(Dataset entries)
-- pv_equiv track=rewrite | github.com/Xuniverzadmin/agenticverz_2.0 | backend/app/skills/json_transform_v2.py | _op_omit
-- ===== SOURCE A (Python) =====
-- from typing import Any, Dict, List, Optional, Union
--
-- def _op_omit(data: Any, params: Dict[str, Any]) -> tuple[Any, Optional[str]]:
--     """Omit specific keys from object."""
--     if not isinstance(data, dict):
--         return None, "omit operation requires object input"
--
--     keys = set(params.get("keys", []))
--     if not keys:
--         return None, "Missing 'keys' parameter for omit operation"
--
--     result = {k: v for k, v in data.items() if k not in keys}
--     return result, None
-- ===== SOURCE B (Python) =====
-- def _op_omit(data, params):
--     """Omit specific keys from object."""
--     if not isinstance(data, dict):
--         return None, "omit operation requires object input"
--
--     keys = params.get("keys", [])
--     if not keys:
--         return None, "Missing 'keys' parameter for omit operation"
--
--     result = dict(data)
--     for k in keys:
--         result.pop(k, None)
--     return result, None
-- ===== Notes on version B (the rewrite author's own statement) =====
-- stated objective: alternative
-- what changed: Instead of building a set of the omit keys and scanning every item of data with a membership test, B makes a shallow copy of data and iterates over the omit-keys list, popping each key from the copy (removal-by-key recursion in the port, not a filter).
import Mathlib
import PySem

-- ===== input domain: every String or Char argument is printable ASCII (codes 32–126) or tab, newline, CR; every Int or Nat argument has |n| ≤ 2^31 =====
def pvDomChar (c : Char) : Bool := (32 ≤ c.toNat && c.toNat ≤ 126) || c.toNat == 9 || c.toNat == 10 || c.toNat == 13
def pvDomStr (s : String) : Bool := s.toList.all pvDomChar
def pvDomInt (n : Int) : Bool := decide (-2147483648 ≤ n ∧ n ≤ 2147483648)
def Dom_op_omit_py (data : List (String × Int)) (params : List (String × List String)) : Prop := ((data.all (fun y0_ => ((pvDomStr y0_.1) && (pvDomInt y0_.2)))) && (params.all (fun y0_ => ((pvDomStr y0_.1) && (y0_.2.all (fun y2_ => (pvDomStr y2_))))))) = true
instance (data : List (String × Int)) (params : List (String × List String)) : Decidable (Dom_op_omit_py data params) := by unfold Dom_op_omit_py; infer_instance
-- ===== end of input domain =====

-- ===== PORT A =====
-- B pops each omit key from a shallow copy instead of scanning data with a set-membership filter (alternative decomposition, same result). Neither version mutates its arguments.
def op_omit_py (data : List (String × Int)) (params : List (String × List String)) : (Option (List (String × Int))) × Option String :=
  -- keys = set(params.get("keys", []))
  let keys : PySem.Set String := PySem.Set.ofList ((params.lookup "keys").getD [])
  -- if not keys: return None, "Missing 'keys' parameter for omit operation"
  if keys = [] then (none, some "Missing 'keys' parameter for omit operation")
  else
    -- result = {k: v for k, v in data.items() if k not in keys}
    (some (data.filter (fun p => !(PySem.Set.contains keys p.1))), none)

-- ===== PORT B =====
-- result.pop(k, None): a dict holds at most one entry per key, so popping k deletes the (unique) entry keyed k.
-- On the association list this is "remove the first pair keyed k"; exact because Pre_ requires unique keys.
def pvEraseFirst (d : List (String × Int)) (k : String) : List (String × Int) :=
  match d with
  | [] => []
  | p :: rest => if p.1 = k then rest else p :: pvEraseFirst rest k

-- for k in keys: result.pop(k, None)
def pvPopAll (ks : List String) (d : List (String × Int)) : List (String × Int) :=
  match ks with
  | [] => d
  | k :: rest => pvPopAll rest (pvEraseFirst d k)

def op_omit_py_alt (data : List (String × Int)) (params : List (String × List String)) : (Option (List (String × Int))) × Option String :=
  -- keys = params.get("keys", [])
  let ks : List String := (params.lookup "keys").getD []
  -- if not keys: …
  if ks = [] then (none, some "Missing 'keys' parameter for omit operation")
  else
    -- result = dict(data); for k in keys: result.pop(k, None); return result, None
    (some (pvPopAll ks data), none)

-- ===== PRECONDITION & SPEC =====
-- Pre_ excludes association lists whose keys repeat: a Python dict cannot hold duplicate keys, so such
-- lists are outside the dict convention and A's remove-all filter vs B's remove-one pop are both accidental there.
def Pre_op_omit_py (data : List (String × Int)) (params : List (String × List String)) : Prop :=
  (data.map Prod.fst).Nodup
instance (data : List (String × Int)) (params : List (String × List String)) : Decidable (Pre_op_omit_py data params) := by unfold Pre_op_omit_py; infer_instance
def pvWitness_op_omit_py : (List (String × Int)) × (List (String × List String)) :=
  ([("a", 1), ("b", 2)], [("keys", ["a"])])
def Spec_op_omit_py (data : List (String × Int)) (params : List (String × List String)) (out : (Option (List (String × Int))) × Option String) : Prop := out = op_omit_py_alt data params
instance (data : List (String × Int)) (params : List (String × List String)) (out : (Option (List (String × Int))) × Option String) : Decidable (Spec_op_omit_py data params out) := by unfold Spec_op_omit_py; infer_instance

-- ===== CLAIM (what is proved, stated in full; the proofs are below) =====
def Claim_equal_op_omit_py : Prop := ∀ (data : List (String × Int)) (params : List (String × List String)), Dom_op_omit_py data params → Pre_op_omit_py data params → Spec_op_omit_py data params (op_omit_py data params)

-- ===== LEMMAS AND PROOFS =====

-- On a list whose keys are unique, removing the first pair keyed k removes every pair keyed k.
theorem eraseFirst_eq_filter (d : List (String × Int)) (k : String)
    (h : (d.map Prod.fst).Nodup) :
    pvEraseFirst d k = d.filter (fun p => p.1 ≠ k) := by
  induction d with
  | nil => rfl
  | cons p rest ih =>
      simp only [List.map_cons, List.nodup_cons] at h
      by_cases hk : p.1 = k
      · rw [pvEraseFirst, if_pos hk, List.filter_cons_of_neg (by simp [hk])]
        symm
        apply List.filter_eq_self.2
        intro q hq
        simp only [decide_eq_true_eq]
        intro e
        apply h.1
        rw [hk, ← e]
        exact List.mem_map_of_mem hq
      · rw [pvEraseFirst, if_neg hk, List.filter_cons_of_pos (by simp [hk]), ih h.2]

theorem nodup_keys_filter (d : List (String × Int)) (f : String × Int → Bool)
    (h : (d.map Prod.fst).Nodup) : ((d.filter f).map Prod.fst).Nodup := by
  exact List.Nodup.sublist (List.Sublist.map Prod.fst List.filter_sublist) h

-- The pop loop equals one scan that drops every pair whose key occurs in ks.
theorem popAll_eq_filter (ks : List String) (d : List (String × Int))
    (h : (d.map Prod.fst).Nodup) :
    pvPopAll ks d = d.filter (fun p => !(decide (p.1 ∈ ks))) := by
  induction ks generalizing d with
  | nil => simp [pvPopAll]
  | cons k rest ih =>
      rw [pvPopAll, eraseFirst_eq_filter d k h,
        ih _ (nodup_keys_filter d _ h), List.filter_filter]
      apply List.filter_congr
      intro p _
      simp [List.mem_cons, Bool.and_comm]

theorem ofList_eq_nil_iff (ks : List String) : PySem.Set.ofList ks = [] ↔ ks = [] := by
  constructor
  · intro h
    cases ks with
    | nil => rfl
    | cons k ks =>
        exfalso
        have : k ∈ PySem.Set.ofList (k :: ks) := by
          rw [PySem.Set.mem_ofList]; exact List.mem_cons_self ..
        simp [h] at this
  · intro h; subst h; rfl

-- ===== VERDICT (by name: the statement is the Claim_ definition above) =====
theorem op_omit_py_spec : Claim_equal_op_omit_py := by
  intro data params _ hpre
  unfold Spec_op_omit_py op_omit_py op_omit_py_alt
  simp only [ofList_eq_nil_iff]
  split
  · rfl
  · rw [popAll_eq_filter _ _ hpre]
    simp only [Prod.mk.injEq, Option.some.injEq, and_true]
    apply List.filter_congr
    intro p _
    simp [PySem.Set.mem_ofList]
...
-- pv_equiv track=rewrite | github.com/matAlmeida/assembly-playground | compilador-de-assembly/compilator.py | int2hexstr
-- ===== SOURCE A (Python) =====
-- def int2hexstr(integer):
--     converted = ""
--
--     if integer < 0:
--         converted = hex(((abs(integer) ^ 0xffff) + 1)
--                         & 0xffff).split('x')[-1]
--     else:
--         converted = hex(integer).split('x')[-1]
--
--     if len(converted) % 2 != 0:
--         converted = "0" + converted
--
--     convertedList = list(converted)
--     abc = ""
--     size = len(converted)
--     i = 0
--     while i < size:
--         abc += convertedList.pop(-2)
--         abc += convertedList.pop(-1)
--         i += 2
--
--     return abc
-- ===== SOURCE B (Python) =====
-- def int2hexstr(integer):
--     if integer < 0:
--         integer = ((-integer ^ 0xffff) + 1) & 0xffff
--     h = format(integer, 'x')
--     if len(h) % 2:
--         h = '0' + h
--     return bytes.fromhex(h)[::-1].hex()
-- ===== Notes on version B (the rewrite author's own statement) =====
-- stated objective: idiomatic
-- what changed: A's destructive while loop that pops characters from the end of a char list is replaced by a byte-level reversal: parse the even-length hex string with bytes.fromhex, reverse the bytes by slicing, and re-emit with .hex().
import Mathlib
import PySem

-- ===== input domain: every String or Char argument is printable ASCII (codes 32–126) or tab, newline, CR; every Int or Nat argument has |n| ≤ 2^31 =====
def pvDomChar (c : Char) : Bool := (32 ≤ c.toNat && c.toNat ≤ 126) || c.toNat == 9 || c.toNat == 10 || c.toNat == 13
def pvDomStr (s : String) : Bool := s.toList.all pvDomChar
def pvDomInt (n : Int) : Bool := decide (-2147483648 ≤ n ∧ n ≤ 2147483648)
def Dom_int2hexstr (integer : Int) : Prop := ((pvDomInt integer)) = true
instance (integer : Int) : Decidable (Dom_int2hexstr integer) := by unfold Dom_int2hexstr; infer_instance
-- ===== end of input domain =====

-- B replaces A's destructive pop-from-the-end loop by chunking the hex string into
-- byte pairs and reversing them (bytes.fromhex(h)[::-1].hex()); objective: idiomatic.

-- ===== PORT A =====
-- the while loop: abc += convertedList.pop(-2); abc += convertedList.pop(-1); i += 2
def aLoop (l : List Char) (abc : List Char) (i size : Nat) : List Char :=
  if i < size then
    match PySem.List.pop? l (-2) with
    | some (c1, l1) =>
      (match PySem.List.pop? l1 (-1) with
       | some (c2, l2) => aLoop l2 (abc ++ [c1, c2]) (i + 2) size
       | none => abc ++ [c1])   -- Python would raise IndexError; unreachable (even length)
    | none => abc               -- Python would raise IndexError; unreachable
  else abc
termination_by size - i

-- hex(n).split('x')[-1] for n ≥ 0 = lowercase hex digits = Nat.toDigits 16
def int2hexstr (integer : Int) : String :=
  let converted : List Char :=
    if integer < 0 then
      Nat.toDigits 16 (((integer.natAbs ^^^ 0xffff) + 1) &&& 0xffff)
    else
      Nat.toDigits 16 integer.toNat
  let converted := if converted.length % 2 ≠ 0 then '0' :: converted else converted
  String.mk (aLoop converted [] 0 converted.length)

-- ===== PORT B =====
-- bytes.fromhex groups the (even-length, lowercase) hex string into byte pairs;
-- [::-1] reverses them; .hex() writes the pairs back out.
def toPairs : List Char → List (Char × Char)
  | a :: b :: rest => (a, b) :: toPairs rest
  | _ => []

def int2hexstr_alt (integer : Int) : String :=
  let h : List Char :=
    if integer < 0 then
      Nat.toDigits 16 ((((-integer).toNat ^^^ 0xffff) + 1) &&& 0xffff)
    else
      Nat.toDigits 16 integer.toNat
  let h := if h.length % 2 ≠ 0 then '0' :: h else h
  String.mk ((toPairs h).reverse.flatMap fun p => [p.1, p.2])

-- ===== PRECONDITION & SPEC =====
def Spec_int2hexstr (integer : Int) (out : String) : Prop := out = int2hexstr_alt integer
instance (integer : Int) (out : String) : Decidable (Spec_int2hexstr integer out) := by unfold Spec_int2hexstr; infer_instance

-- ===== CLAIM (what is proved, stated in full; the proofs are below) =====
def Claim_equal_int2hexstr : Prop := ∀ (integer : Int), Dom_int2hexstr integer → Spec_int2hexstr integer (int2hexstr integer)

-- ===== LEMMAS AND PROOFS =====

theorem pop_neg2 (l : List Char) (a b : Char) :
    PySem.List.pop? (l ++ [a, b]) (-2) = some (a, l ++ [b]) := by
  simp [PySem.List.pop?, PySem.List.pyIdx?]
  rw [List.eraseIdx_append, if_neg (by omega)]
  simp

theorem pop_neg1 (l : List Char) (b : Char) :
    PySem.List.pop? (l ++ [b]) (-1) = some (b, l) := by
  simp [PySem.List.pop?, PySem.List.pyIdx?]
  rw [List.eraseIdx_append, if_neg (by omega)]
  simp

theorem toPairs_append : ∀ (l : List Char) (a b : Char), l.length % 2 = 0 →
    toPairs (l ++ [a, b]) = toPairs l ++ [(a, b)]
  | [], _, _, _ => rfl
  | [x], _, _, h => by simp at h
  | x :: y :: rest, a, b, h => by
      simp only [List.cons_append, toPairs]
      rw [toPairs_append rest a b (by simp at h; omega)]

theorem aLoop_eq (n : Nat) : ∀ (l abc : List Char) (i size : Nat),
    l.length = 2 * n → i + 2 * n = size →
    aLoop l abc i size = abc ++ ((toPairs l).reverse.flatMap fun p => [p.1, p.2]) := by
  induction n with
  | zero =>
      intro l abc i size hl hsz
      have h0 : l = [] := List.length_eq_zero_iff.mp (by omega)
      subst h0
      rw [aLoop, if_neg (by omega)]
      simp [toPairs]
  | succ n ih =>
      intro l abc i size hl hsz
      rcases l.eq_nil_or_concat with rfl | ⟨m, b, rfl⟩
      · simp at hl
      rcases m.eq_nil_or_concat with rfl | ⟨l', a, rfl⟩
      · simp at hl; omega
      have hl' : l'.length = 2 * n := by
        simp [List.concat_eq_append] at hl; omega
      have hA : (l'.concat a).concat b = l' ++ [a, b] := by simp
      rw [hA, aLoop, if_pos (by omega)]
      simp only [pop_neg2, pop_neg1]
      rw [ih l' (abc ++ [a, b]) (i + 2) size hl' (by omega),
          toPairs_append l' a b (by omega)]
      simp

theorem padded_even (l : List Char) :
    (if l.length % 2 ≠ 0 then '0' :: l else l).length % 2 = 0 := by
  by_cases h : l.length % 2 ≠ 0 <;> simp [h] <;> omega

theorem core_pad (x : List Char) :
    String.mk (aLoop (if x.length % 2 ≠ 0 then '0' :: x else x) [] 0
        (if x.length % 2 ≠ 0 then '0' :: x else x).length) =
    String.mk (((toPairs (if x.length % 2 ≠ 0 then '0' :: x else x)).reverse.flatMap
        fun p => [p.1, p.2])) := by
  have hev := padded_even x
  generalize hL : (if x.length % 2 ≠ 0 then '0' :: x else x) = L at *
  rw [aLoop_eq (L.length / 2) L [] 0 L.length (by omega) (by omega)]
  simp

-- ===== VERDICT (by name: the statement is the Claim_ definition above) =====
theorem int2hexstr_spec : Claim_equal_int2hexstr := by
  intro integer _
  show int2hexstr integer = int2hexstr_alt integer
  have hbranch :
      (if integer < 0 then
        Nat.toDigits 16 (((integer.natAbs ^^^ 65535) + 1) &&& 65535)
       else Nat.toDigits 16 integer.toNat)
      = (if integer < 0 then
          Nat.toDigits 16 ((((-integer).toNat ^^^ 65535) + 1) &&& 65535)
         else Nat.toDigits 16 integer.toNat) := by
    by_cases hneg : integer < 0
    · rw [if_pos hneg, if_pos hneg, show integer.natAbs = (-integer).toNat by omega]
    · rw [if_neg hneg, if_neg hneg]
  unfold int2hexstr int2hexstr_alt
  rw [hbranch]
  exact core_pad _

• **WHAT THE TASK ASKS**: What are the lines, exactly as written above, from the line with "if ks = [] then" to the line with "-- lists are", both included? Output only those.

• **TASK OUTPUT**:
  if ks = [] then (none, some "Missing 'keys' parameter for omit operation")
  else
    -- result = dict(data); for k in keys: result.pop(k, None); return result, None
    (some (pvPopAll ks data), none)

-- ===== PRECONDITION & SPEC =====
-- Pre_ excludes association lists whose keys repeat: a Python dict cannot hold duplicate keys, so such
-- lists are outside the dict convention and A's remove-all filter vs B's remove-one pop are both accidental there.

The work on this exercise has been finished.